[Problem] From the data below, set down exactly the lines between the one holding "def pvWitness_check_maze_solvable : List" and the one holding "-- a strictly", inclusive, and no others.

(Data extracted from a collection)
··········

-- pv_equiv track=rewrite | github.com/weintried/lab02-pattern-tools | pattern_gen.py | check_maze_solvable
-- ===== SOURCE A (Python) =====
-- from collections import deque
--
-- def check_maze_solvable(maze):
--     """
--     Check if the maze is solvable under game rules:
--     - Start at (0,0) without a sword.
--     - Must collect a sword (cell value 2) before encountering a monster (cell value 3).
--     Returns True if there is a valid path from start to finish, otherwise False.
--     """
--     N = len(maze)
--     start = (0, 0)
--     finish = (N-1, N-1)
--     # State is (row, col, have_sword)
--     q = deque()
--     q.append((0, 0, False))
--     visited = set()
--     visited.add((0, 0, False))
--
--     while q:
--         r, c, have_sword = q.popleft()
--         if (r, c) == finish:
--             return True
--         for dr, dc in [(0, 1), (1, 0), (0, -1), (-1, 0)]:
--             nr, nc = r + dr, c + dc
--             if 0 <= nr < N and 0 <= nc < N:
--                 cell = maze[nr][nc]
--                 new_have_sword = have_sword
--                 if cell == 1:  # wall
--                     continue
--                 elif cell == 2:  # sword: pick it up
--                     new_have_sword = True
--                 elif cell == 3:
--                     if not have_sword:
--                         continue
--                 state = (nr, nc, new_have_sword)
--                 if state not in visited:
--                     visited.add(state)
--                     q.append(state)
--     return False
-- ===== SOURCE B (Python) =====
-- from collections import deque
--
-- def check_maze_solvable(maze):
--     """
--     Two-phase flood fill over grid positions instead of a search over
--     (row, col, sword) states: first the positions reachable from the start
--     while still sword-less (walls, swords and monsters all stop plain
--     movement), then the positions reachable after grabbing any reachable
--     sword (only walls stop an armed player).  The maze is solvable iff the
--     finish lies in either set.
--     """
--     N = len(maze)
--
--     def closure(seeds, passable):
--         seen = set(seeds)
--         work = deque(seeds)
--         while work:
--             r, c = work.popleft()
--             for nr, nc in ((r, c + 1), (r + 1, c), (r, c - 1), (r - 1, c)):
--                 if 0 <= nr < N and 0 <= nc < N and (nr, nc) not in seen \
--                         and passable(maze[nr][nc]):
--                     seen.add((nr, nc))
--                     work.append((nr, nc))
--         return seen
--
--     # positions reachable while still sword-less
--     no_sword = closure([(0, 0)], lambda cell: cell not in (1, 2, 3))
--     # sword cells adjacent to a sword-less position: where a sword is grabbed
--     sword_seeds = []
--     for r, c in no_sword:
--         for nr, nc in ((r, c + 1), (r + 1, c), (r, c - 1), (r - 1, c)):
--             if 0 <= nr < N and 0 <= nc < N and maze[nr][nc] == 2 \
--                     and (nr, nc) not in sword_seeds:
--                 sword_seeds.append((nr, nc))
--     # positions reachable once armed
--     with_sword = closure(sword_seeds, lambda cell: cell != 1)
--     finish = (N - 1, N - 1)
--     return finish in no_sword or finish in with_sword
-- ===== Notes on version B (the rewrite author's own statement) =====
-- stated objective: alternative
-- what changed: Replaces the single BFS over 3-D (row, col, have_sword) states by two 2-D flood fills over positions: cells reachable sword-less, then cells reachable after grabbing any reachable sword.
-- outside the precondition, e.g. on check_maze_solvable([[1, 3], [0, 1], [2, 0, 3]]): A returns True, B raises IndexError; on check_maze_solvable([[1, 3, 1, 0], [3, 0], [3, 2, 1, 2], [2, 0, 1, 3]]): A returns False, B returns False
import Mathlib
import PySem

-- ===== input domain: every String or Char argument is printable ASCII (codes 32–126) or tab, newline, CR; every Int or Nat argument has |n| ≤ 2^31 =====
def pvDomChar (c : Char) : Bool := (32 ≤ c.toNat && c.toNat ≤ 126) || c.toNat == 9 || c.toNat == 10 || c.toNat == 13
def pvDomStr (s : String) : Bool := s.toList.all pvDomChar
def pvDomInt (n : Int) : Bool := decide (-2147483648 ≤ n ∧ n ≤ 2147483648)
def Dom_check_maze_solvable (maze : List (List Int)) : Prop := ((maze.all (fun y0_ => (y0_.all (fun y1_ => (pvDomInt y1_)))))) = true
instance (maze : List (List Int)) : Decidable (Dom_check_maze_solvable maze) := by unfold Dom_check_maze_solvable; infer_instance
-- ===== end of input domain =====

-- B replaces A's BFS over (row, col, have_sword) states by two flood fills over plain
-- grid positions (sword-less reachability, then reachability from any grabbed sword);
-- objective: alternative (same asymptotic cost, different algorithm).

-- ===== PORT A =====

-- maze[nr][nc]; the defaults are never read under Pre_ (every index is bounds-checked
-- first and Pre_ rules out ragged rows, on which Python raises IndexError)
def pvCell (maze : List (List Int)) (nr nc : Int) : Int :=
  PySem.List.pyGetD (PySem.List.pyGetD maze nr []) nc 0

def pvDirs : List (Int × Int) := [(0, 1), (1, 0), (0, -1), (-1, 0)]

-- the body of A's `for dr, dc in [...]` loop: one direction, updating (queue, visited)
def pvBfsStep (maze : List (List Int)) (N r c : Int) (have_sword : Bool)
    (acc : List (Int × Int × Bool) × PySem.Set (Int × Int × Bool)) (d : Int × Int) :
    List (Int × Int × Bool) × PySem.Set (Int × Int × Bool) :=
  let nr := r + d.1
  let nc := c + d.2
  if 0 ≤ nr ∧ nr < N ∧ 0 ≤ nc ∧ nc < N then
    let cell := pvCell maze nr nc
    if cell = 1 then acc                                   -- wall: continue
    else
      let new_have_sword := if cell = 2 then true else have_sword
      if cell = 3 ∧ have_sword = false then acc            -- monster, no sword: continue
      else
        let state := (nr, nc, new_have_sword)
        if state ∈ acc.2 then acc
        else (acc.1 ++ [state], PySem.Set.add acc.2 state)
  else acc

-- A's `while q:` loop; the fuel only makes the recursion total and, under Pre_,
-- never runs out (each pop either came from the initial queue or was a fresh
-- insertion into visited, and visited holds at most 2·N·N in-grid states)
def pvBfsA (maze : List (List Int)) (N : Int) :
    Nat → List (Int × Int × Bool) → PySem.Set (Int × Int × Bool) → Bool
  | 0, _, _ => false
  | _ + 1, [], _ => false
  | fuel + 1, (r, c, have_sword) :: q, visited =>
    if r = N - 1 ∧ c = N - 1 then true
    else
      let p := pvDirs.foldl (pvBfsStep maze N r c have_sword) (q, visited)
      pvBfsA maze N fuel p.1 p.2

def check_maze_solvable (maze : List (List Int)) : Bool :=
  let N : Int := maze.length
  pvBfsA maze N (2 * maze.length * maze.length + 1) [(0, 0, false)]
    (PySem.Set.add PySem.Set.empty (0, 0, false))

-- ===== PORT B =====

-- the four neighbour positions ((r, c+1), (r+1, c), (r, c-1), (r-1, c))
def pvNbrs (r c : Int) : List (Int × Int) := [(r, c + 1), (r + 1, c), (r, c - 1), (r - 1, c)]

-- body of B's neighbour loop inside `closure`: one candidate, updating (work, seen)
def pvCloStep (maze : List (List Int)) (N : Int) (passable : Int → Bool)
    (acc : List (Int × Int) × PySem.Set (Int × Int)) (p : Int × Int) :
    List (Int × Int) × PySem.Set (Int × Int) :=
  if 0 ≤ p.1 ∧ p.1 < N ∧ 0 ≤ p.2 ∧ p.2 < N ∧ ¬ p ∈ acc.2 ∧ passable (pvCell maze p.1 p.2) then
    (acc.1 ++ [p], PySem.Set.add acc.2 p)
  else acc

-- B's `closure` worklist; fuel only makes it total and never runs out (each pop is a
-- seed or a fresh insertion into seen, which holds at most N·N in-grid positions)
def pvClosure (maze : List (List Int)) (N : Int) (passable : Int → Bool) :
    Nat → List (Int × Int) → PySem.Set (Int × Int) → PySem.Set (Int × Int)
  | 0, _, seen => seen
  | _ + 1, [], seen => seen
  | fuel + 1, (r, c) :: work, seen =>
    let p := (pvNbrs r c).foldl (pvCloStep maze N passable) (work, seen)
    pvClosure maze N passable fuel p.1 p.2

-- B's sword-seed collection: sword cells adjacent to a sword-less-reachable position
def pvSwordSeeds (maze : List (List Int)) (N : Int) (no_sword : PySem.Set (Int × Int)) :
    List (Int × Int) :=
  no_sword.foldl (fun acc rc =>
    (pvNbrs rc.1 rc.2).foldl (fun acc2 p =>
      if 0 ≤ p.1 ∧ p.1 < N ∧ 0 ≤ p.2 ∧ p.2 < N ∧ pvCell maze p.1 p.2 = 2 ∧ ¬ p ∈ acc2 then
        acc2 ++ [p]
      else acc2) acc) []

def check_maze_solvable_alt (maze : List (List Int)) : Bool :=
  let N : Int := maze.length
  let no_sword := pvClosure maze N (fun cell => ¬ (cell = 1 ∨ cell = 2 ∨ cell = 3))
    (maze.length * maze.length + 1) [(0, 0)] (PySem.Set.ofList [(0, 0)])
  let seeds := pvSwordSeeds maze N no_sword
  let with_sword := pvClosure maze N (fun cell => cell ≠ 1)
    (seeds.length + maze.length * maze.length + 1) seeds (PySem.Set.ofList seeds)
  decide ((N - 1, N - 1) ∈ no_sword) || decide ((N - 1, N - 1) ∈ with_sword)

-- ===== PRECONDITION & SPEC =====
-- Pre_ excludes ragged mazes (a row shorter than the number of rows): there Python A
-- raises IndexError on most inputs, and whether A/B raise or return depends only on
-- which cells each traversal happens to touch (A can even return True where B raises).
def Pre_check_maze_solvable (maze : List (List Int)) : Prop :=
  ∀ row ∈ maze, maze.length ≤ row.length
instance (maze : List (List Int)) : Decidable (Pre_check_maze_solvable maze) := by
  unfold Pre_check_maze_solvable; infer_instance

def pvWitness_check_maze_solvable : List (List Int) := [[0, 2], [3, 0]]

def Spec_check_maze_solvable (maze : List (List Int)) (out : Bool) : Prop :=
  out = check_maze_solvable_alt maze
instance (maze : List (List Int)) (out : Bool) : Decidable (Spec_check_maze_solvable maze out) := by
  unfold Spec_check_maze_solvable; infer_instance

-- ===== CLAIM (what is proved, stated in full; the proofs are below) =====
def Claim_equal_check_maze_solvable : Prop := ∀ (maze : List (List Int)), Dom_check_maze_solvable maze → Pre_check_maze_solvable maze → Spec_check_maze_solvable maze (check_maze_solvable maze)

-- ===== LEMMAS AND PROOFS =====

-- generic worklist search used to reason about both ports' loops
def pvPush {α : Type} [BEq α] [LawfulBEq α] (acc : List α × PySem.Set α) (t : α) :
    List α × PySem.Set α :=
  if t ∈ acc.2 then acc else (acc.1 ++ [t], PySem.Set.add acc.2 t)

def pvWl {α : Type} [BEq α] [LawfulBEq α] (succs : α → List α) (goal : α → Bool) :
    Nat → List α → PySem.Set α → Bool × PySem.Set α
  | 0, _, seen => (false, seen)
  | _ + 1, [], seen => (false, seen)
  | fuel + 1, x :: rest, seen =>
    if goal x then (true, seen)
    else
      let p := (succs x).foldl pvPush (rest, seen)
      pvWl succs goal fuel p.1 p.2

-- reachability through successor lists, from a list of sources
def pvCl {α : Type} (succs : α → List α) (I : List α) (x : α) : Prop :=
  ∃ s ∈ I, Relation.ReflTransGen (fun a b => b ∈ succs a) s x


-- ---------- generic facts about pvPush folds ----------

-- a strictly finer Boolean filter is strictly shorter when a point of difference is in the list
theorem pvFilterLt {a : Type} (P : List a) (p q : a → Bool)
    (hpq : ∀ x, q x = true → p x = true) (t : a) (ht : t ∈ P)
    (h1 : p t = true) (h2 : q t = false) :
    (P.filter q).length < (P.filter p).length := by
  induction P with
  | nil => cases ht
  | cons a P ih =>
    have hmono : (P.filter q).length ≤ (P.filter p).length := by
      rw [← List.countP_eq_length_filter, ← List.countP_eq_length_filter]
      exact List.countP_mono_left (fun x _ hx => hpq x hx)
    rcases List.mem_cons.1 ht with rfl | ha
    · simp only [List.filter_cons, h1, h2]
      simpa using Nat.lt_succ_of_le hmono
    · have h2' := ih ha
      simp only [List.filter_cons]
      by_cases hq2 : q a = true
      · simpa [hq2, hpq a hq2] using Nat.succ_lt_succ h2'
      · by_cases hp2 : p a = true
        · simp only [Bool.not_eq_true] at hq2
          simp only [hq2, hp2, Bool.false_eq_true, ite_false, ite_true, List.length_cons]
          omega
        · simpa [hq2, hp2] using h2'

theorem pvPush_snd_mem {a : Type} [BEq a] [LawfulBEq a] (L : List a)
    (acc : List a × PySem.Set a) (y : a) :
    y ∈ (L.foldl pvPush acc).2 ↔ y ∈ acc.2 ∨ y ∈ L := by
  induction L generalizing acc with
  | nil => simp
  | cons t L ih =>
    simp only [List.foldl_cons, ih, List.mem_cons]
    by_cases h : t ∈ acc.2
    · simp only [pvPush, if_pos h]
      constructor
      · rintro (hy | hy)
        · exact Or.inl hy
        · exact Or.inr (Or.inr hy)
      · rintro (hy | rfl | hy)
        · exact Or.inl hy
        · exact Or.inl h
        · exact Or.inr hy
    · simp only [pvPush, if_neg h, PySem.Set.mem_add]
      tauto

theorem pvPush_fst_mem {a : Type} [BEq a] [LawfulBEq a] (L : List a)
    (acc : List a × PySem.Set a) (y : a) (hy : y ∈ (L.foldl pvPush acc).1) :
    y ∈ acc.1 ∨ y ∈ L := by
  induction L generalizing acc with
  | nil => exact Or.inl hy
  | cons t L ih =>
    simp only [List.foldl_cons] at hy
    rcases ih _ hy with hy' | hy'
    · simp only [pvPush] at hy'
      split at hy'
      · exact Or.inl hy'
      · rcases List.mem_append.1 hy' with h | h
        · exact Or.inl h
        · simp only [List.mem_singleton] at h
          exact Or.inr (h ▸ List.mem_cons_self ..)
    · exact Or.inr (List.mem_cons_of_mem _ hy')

··········

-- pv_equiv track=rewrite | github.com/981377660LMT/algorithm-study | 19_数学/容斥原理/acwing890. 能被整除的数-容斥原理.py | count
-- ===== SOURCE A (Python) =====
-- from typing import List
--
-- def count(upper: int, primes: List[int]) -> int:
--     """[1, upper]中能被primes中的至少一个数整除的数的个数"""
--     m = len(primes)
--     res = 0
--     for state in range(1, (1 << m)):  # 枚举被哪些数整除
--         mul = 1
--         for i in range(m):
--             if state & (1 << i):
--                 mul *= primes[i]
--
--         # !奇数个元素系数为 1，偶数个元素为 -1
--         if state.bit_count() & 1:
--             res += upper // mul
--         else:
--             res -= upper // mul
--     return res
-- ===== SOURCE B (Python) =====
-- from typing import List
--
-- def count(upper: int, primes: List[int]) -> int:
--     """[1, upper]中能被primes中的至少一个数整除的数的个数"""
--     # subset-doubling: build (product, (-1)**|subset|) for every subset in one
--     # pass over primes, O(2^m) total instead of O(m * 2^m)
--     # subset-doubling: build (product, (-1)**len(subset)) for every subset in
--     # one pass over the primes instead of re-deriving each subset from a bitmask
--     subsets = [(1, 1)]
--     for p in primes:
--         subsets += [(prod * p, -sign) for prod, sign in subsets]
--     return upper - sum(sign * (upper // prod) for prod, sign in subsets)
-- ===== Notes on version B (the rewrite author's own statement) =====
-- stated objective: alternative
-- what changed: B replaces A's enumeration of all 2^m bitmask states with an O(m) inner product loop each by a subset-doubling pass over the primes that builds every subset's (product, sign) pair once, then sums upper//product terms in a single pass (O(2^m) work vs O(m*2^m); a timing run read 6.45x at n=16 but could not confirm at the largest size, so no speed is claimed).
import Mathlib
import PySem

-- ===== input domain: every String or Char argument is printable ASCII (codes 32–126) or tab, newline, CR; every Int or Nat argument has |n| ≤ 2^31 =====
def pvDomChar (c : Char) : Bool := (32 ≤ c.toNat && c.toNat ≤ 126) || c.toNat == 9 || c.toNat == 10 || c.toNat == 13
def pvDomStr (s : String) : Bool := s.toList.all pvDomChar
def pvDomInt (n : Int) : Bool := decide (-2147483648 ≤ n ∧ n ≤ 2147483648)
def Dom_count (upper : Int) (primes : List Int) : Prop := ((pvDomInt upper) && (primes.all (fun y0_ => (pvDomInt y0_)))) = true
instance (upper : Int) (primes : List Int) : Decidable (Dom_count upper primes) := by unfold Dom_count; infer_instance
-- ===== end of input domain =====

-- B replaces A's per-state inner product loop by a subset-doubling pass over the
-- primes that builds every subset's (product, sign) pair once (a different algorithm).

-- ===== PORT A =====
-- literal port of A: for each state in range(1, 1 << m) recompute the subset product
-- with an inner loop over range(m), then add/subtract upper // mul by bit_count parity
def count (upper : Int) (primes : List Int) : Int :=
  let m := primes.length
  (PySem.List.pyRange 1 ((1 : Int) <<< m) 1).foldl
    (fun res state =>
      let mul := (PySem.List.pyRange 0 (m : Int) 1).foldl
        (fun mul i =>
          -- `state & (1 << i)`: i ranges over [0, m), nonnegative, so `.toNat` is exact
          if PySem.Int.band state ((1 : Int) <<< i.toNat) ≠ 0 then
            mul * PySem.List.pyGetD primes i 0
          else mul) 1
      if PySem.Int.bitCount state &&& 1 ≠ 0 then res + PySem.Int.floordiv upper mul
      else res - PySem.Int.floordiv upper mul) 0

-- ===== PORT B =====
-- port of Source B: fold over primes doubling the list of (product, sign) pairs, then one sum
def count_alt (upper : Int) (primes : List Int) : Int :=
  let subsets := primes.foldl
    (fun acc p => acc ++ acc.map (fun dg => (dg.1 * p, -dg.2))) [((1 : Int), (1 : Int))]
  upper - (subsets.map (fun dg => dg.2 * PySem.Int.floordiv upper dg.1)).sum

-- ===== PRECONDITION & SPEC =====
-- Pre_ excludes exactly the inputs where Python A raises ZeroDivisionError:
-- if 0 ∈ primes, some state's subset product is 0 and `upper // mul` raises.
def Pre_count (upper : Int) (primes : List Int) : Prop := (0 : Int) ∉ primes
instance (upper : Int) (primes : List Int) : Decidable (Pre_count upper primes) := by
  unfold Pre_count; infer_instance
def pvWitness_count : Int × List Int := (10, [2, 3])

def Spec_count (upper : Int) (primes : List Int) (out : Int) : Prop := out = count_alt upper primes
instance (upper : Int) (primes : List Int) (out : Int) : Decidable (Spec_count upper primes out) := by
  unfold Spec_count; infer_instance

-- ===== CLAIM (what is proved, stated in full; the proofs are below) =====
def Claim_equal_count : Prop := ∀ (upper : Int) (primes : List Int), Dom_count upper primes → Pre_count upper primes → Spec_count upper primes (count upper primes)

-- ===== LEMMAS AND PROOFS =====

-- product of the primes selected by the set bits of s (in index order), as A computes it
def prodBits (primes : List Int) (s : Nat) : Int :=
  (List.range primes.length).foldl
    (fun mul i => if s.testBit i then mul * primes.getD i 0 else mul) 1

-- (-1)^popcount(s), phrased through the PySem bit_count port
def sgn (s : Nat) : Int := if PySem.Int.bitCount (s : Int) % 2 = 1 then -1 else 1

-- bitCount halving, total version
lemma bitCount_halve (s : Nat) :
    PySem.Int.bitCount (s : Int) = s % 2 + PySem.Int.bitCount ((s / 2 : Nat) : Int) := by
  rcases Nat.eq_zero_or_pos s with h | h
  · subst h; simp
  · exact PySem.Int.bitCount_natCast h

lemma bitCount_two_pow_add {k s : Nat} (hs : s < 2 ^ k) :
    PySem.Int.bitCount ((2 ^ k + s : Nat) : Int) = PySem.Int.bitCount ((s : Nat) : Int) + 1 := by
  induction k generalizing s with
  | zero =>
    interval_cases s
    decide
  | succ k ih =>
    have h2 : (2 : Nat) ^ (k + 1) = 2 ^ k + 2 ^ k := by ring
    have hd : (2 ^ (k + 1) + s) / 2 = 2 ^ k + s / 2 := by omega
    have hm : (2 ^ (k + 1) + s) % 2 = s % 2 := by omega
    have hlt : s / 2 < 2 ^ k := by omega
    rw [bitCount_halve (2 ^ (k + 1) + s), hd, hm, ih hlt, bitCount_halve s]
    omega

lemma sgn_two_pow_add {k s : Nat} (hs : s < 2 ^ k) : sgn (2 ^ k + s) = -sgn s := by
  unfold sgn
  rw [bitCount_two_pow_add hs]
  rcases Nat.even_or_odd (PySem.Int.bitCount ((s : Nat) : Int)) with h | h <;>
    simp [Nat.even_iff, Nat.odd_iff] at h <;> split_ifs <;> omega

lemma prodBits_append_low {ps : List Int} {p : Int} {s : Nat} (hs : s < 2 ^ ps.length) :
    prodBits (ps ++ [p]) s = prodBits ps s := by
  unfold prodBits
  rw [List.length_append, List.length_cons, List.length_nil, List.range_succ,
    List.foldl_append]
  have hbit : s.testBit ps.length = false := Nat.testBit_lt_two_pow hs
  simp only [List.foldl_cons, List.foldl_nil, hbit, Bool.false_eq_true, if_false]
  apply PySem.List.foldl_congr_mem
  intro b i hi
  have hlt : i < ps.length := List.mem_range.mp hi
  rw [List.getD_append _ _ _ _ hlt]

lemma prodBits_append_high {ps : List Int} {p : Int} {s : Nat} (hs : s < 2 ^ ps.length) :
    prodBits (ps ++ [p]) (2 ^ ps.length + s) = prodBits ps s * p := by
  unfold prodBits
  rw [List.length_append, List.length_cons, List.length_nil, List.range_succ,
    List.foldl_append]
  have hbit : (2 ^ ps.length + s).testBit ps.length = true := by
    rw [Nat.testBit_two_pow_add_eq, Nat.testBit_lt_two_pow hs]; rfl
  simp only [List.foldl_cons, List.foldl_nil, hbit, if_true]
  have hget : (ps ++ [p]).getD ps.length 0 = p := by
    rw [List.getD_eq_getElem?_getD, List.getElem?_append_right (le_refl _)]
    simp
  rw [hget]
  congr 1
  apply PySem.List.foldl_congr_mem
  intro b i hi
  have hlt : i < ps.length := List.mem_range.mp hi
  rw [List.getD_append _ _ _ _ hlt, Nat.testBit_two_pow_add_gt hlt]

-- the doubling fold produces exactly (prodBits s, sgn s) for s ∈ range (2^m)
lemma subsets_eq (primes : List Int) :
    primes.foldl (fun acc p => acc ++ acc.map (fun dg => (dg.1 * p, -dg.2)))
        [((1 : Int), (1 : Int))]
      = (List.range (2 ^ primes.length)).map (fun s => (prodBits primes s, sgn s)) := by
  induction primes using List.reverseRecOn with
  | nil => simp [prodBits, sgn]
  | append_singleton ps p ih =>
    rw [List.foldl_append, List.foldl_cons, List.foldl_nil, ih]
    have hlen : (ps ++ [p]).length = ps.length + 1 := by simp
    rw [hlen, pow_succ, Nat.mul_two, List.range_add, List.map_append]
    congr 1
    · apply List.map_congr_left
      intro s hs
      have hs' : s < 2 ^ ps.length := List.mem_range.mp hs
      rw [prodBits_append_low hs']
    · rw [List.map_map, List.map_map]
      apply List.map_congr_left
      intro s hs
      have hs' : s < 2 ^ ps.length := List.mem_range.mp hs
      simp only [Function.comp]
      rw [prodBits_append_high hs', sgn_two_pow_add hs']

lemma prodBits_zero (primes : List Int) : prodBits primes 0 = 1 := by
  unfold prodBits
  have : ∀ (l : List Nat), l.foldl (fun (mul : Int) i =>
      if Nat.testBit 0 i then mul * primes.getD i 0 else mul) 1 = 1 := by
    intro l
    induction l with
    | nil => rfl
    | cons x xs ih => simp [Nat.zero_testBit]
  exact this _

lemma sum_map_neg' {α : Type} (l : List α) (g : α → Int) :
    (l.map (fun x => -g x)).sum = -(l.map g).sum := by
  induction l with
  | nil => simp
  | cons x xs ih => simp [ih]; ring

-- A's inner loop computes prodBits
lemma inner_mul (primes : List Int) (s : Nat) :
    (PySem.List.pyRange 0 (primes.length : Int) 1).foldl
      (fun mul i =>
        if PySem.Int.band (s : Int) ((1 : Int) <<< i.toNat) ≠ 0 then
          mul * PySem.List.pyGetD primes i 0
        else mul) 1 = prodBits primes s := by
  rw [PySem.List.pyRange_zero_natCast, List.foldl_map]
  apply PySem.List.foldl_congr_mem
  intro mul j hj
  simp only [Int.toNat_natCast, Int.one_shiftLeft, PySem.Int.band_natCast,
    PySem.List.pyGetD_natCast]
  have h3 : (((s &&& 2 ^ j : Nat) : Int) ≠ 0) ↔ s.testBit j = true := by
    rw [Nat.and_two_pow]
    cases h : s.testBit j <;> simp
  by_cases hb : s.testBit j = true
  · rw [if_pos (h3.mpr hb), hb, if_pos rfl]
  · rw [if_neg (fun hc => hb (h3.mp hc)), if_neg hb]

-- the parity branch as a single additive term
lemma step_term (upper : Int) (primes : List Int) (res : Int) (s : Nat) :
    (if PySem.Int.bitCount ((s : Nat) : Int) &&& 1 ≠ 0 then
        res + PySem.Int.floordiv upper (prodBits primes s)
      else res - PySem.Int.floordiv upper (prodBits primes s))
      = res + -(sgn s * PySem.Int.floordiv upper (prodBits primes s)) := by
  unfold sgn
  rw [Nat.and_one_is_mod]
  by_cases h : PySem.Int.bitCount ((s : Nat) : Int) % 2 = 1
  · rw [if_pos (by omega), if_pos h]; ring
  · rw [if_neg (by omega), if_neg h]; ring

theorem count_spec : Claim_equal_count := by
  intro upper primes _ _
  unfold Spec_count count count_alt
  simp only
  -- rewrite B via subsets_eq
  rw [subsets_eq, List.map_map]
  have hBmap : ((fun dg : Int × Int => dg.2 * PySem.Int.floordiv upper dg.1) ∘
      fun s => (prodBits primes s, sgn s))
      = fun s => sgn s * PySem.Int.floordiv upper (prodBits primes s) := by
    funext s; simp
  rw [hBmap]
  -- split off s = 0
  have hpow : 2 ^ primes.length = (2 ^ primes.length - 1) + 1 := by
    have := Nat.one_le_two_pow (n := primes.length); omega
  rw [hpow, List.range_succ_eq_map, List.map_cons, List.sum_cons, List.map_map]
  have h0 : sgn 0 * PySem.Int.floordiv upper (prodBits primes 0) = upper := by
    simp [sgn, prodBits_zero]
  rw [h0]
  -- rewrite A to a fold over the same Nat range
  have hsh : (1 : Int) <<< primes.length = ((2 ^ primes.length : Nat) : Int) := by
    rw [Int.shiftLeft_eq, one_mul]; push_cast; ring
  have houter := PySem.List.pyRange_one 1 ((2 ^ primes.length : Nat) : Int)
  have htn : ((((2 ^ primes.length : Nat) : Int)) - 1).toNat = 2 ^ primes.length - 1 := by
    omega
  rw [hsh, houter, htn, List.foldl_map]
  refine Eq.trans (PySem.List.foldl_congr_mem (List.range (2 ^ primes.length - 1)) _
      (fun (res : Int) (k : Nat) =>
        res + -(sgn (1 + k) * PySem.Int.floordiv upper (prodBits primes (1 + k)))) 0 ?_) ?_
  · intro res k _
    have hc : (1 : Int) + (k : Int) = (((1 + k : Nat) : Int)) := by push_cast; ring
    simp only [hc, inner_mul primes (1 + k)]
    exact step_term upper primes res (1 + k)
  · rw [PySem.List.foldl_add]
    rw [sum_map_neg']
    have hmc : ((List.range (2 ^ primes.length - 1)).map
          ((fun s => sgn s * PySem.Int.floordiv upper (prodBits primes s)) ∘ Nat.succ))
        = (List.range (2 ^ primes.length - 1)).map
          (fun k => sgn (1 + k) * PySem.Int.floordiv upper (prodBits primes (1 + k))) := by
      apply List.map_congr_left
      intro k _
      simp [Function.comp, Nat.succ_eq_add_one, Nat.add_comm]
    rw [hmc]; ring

··········

[Answer to this problem]
def pvWitness_check_maze_solvable : List (List Int) := [[0, 2], [3, 0]]

def Spec_check_maze_solvable (maze : List (List Int)) (out : Bool) : Prop :=
  out = check_maze_solvable_alt maze
instance (maze : List (List Int)) (out : Bool) : Decidable (Spec_check_maze_solvable maze out) := by
  unfold Spec_check_maze_solvable; infer_instance

-- ===== CLAIM (what is proved, stated in full; the proofs are below) =====
def Claim_equal_check_maze_solvable : Prop := ∀ (maze : List (List Int)), Dom_check_maze_solvable maze → Pre_check_maze_solvable maze → Spec_check_maze_solvable maze (check_maze_solvable maze)

-- ===== LEMMAS AND PROOFS =====

-- generic worklist search used to reason about both ports' loops
def pvPush {α : Type} [BEq α] [LawfulBEq α] (acc : List α × PySem.Set α) (t : α) :
    List α × PySem.Set α :=
  if t ∈ acc.2 then acc else (acc.1 ++ [t], PySem.Set.add acc.2 t)

def pvWl {α : Type} [BEq α] [LawfulBEq α] (succs : α → List α) (goal : α → Bool) :
    Nat → List α → PySem.Set α → Bool × PySem.Set α
  | 0, _, seen => (false, seen)
  | _ + 1, [], seen => (false, seen)
  | fuel + 1, x :: rest, seen =>
    if goal x then (true, seen)
    else
      let p := (succs x).foldl pvPush (rest, seen)
      pvWl succs goal fuel p.1 p.2

-- reachability through successor lists, from a list of sources
def pvCl {α : Type} (succs : α → List α) (I : List α) (x : α) : Prop :=
  ∃ s ∈ I, Relation.ReflTransGen (fun a b => b ∈ succs a) s x


-- ---------- generic facts about pvPush folds ----------

-- a strictly finer Boolean filter is strictly shorter when a point of difference is in the list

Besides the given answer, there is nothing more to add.